Exercise objective. The material below holds a span beginning at the line with "def pvLengthsB (tasks" and ending at the line with "def pvDoneB (tasks". Quote that span exactly, both ends included, and only that span.

#####

-- pv_equiv track=rewrite | github.com/mattlarkin8/pop_fly | scripts/update_pr_checklist.py | build_checklist
-- ===== SOURCE A (Python) =====
-- from typing import List, Optional
--
-- def build_checklist(tasks: List[str], commit_messages: List[str]) -> str:
--     done = set()
--     lower_msgs = [m.lower() for m in commit_messages]
--     for idx, task in enumerate(tasks, start=1):
--         key = task.lower()
--         tag = f"#{idx}"
--         for msg in lower_msgs:
--             if key in msg or tag in msg:
--                 done.add(idx)
--                 break
--     lines = ["## Implementation Tasks"]
--     for idx, task in enumerate(tasks, start=1):
--         mark = "[x]" if idx in done else "[ ]"
--         lines.append(f"- {mark} {task}")
--     return "\n".join(lines)
-- ===== SOURCE B (Python) =====
-- def build_checklist(tasks, commit_messages):
--     # Multi-pattern matching by window hashing: build one dict mapping each
--     # pattern (lowercased task text or "#<idx>" tag) to the task indices it
--     # marks, then for each message check every window whose length occurs
--     # among the patterns against the dict -- no per-task substring scans.
--     pairs = []
--     for i, t in enumerate(tasks, 1):
--         pairs.append((t.lower(), i))
--         pairs.append(("#%d" % i, i))
--     index = {}
--     for pat, i in pairs:
--         index.setdefault(pat, []).append(i)
--     lengths = sorted({len(pat) for pat in index})
--     done = set()
--     for m in commit_messages:
--         msg = m.lower()
--         for L in lengths:
--             if L <= len(msg):
--                 for p in range(len(msg) - L + 1):
--                     hits = index.get(msg[p:p + L])
--                     if hits:
--                         done.update(hits)
--     lines = ["## Implementation Tasks"] + \
--         ["- %s %s" % ("[x]" if i in done else "[ ]", t)
--          for i, t in enumerate(tasks, 1)]
--     return "\n".join(lines)
-- ===== Notes on version B (the rewrite author's own statement) =====
-- stated objective: alternative
-- what changed: B replaces A's per-task substring scans over every message by window hashing: it builds one dict mapping each pattern (lowercased task text or '#idx' tag) to the task indices it marks plus the sorted set of pattern lengths, then for each message looks up every window of each occurring length in the dict, so no per-task 'in' scan remains.
import Mathlib
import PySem

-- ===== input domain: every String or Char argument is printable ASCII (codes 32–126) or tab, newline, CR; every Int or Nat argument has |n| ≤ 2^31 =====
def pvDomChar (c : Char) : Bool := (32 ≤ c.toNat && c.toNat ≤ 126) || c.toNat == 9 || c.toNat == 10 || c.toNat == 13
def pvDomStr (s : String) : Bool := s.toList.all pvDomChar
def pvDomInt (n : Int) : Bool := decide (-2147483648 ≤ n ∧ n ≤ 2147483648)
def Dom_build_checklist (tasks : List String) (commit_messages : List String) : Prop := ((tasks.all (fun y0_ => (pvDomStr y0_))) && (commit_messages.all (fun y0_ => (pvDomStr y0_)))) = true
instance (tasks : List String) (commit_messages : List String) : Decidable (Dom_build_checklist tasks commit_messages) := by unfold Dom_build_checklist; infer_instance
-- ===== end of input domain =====

-- B replaces A's per-task substring scans by window hashing: one dict from each
-- pattern (lowered task text / "#idx" tag) to the indices it marks, then every
-- window of each message whose length occurs among the patterns is looked up;
-- alternative algorithm, same result.


-- ===== PORT A =====
-- inner 'for msg in lower_msgs: … break' loop of A
def pvInnerA (key tag : String) (msgs : List String) : Bool :=
  match msgs with
  | [] => false
  | m :: rest =>
      if PySem.Str.isIn key m || PySem.Str.isIn tag m then true
      else pvInnerA key tag rest

def build_checklist (tasks : List String) (commit_messages : List String) : String :=
  let lower_msgs := commit_messages.map PySem.Str.lower
  let done : PySem.Set Int :=
    (PySem.List.enumerate tasks 1).foldl (fun done p =>
      let key := PySem.Str.lower p.2
      let tag := "#" ++ PySem.Int.toStr p.1
      if pvInnerA key tag lower_msgs then PySem.Set.add done p.1 else done)
      PySem.Set.empty
  let lines :=
    (PySem.List.enumerate tasks 1).foldl (fun lines p =>
      lines ++ ["- " ++ (if PySem.Set.contains done p.1 then "[x]" else "[ ]") ++ " " ++ p.2])
      ["## Implementation Tasks"]
  PySem.Str.join "\n" lines

-- ===== PORT B =====
-- the 'pairs' list: (pattern, index) for each task's lowered text and "#idx" tag
def pvPairsB (tasks : List String) : List (String × Int) :=
  (PySem.List.enumerate tasks 1).foldl
    (fun acc p => (acc ++ [(PySem.Str.lower p.2, p.1)]) ++ [("#" ++ PySem.Int.toStr p.1, p.1)]) []

-- the 'index' dict: pattern -> list of task indices (setdefault(...).append)
def pvIndexB (tasks : List String) : PySem.Dict String (List Int) :=
  (pvPairsB tasks).foldl (fun d q => d.modify q.1 [] (· ++ [q.2])) PySem.Dict.empty

-- lengths = sorted({len(pat) for pat in index})
def pvLengthsB (tasks : List String) : List Int :=
  PySem.List.sorted (PySem.Set.ofList (((pvIndexB tasks).keys).map PySem.Str.len)) (fun x => x) false

-- the triple loop filling 'done' by dictionary lookups of message windows
def pvDoneB (tasks : List String) (commit_messages : List String) : PySem.Set Int :=
  commit_messages.foldl (fun done m =>
    let msg := PySem.Str.lower m
    (pvLengthsB tasks).foldl (fun done L =>
      if L ≤ PySem.Str.len msg then
        (PySem.List.pyRange 0 (PySem.Str.len msg - L + 1)).foldl (fun done p =>
          PySem.Set.update done ((pvIndexB tasks).getD (PySem.Str.slice msg (some p) (some (p + L))) [])) done
      else done) done) PySem.Set.empty

def build_checklist_alt (tasks : List String) (commit_messages : List String) : String :=
  let done := pvDoneB tasks commit_messages
  let lines := ["## Implementation Tasks"] ++
    (PySem.List.enumerate tasks 1).map (fun p =>
      "- " ++ (if PySem.Set.contains done p.1 then "[x]" else "[ ]") ++ " " ++ p.2)
  PySem.Str.join "\n" lines

-- ===== PRECONDITION & SPEC =====
def Spec_build_checklist (tasks : List String) (commit_messages : List String) (out : String) : Prop := out = build_checklist_alt tasks commit_messages
instance (tasks : List String) (commit_messages : List String) (out : String) : Decidable (Spec_build_checklist tasks commit_messages out) := by unfold Spec_build_checklist; infer_instance

-- ===== CLAIM (what is proved, stated in full; the proofs are below) =====
def Claim_equal_build_checklist : Prop := ∀ (tasks : List String) (commit_messages : List String), Dom_build_checklist tasks commit_messages → Spec_build_checklist tasks commit_messages (build_checklist tasks commit_messages)

-- ===== LEMMAS AND PROOFS =====

theorem pvInnerA_eq_any (key tag : String) (msgs : List String) :
    pvInnerA key tag msgs = msgs.any (fun m => PySem.Str.isIn key m || PySem.Str.isIn tag m) := by
  induction msgs with
  | nil => rfl
  | cons m rest ih =>
      simp only [pvInnerA, List.any_cons]
      split_ifs with h
      · rw [h, Bool.true_or]
      · simp only [Bool.not_eq_true] at h
        rw [h, Bool.false_or, ih]

theorem pvFoldAdd_mem (c : Int × String → Bool) (l : List (Int × String)) (s : PySem.Set Int) (x : Int) :
    x ∈ l.foldl (fun s p => if c p then PySem.Set.add s p.1 else s) s ↔
      x ∈ s ∨ ∃ p ∈ l, c p = true ∧ x = p.1 := by
  induction l generalizing s with
  | nil => simp
  | cons p rest ih =>
      simp only [List.foldl_cons]
      split_ifs with hc
      · rw [ih]
        simp only [PySem.Set.mem_add, List.mem_cons]
        constructor
        · rintro (⟨hs | hx⟩ | ⟨q, hq, hcq, hxq⟩)
          · exact Or.inl hs
          · exact Or.inr ⟨p, Or.inl rfl, hc, hx⟩
          · exact Or.inr ⟨q, Or.inr hq, hcq, hxq⟩
        · rintro (hs | ⟨q, (rfl | hq), hcq, hxq⟩)
          · exact Or.inl (Or.inl hs)
          · exact Or.inl (Or.inr hxq)
          · exact Or.inr ⟨q, hq, hcq, hxq⟩
      · rw [ih]
        simp only [List.mem_cons]
        constructor
        · rintro (hs | ⟨q, hq, hcq, hxq⟩)
          · exact Or.inl hs
          · exact Or.inr ⟨q, Or.inr hq, hcq, hxq⟩
        · rintro (hs | ⟨q, (rfl | hq), hcq, hxq⟩)
          · exact Or.inl hs
          · exact absurd hcq (by simp [hc])
          · exact Or.inr ⟨q, hq, hcq, hxq⟩

-- generic membership shape for an accumulating set fold
theorem pvMemFoldGen {β : Type} (g : PySem.Set Int → β → PySem.Set Int) (P : β → Int → Prop)
    (hg : ∀ s b x, x ∈ g s b ↔ x ∈ s ∨ P b x) (l : List β) (s : PySem.Set Int) (x : Int) :
    x ∈ l.foldl g s ↔ x ∈ s ∨ ∃ b ∈ l, P b x := by
  induction l generalizing s with
  | nil => simp
  | cons b rest ih =>
      simp only [List.foldl_cons, ih, hg, List.mem_cons]
      constructor
      · rintro ((hs | hp) | ⟨b', hb', hp'⟩)
        · exact Or.inl hs
        · exact Or.inr ⟨b, Or.inl rfl, hp⟩
        · exact Or.inr ⟨b', Or.inr hb', hp'⟩
      · rintro (hs | ⟨b', (rfl | hb'), hp'⟩)
        · exact Or.inl (Or.inl hs)
        · exact Or.inl (Or.inr hp')
        · exact Or.inr ⟨b', hb', hp'⟩

theorem pvMemPairsB (tasks : List String) (q : String × Int) :
    q ∈ pvPairsB tasks ↔ ∃ k, ∃ _ : k < tasks.length,
      q = (PySem.Str.lower tasks[k], 1 + (k : Int)) ∨ q = ("#" ++ PySem.Int.toStr (1 + (k : Int)), 1 + (k : Int)) := by
  unfold pvPairsB
  rw [PySem.List.foldl_congr_mem _ _
        (fun acc p => acc ++ [(PySem.Str.lower p.2, p.1), ("#" ++ PySem.Int.toStr p.1, p.1)]) _
        (by intro acc x _; simp)]
  rw [PySem.List.foldl_append_eq_flatMap]
  simp only [List.nil_append, List.mem_flatMap, List.mem_cons, List.not_mem_nil, or_false]
  constructor
  · rintro ⟨p, hp, hq⟩
    obtain ⟨k, hk, rfl⟩ := (PySem.List.mem_enumerate_iff _ _ _).mp hp
    exact ⟨k, hk, hq⟩
  · rintro ⟨k, hk, hq⟩
    exact ⟨(1 + (k : Int), tasks[k]), (PySem.List.mem_enumerate_iff _ _ _).mpr ⟨k, hk, rfl⟩, hq⟩

theorem pvMemIndexB (tasks : List String) (w : String) (i : Int) :
    i ∈ (pvIndexB tasks).getD w [] ↔ ∃ q ∈ pvPairsB tasks, q.1 = w ∧ q.2 = i := by
  unfold pvIndexB
  rw [PySem.Dict.getD_foldl_modify_append]
  simp only [PySem.Dict.getD_empty, List.nil_append, List.mem_map, List.mem_filter]
  constructor
  · rintro ⟨q, ⟨hq, hw⟩, rfl⟩
    exact ⟨q, hq, by simpa using hw, rfl⟩
  · rintro ⟨q, hq, hw, rfl⟩
    exact ⟨q, ⟨hq, by simpa using hw⟩, rfl⟩

theorem pvMemIndexB_idx (tasks : List String) (j : Nat) (hj : j < tasks.length) (w : String) :
    (1 + (j : Int)) ∈ (pvIndexB tasks).getD w [] ↔
      (w = PySem.Str.lower tasks[j] ∨ w = "#" ++ PySem.Int.toStr (1 + (j : Int))) := by
  rw [pvMemIndexB]
  constructor
  · rintro ⟨q, hq, hw, hi⟩
    obtain ⟨k, hk, hq'⟩ := (pvMemPairsB tasks q).mp hq
    have hkj : k = j := by
      rcases hq' with rfl | rfl <;> · simp only at hi; omega
    subst hkj
    rcases hq' with rfl | rfl
    · exact Or.inl hw.symm
    · exact Or.inr hw.symm
  · rintro (rfl | rfl)
    · exact ⟨_, (pvMemPairsB tasks _).mpr ⟨j, hj, Or.inl rfl⟩, rfl, rfl⟩
    · exact ⟨_, (pvMemPairsB tasks _).mpr ⟨j, hj, Or.inr rfl⟩, rfl, rfl⟩

theorem pvMemLengthsB (tasks : List String) (L : Int) :
    L ∈ pvLengthsB tasks ↔ ∃ q ∈ pvPairsB tasks, PySem.Str.len q.1 = L := by
  unfold pvLengthsB pvIndexB
  rw [PySem.List.mem_sorted]
  rw [PySem.Dict.keys_foldl_modify_key (pvPairsB tasks) Prod.fst [] (fun _ q => (· ++ [q.2]))]
  simp only [PySem.Dict.keys_empty, PySem.Set.update_nil_left, PySem.Set.mem_ofList, List.mem_map]
  constructor
  · rintro ⟨w, ⟨q, hq, rfl⟩, rfl⟩
    exact ⟨q, hq, rfl⟩
  · rintro ⟨q, hq, rfl⟩
    exact ⟨q.1, ⟨q, hq, rfl⟩, rfl⟩

theorem pvMemDoneB (tasks : List String) (msgs : List String) (i : Int) :
    i ∈ pvDoneB tasks msgs ↔ ∃ m ∈ msgs, ∃ L ∈ pvLengthsB tasks,
      L ≤ PySem.Str.len (PySem.Str.lower m) ∧
      ∃ p : Int, 0 ≤ p ∧ p < PySem.Str.len (PySem.Str.lower m) - L + 1 ∧
        i ∈ (pvIndexB tasks).getD (PySem.Str.slice (PySem.Str.lower m) (some p) (some (p + L))) [] := by
  unfold pvDoneB
  rw [pvMemFoldGen _
      (fun m i => ∃ L ∈ pvLengthsB tasks, L ≤ PySem.Str.len (PySem.Str.lower m) ∧
        ∃ p : Int, 0 ≤ p ∧ p < PySem.Str.len (PySem.Str.lower m) - L + 1 ∧
          i ∈ (pvIndexB tasks).getD (PySem.Str.slice (PySem.Str.lower m) (some p) (some (p + L))) []) ?_]
  · simp
  intro s m x
  rw [pvMemFoldGen _
      (fun L x => L ≤ PySem.Str.len (PySem.Str.lower m) ∧
        ∃ p : Int, 0 ≤ p ∧ p < PySem.Str.len (PySem.Str.lower m) - L + 1 ∧
          x ∈ (pvIndexB tasks).getD (PySem.Str.slice (PySem.Str.lower m) (some p) (some (p + L))) []) ?_]
  intro s' L x'
  split_ifs with hL
  · rw [pvMemFoldGen _
        (fun p x => x ∈ (pvIndexB tasks).getD (PySem.Str.slice (PySem.Str.lower m) (some p) (some (p + L))) []) ?_]
    · simp only [PySem.List.mem_pyRange_one]
      constructor
      · rintro (hs | ⟨p, ⟨h0, h1⟩, hp⟩)
        · exact Or.inl hs
        · exact Or.inr ⟨hL, p, h0, h1, hp⟩
      · rintro (hs | ⟨_, p, h0, h1, hp⟩)
        · exact Or.inl hs
        · exact Or.inr ⟨p, ⟨h0, h1⟩, hp⟩
    · intro s'' p x''
      exact PySem.Set.mem_update _ _ _
  · constructor
    · exact Or.inl
    · rintro (hs | ⟨hL', _⟩)
      · exact hs
      · exact absurd hL' hL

#####

Written answer.
def pvLengthsB (tasks : List String) : List Int :=
  PySem.List.sorted (PySem.Set.ofList (((pvIndexB tasks).keys).map PySem.Str.len)) (fun x => x) false

-- the triple loop filling 'done' by dictionary lookups of message windows
def pvDoneB (tasks : List String) (commit_messages : List String) : PySem.Set Int :=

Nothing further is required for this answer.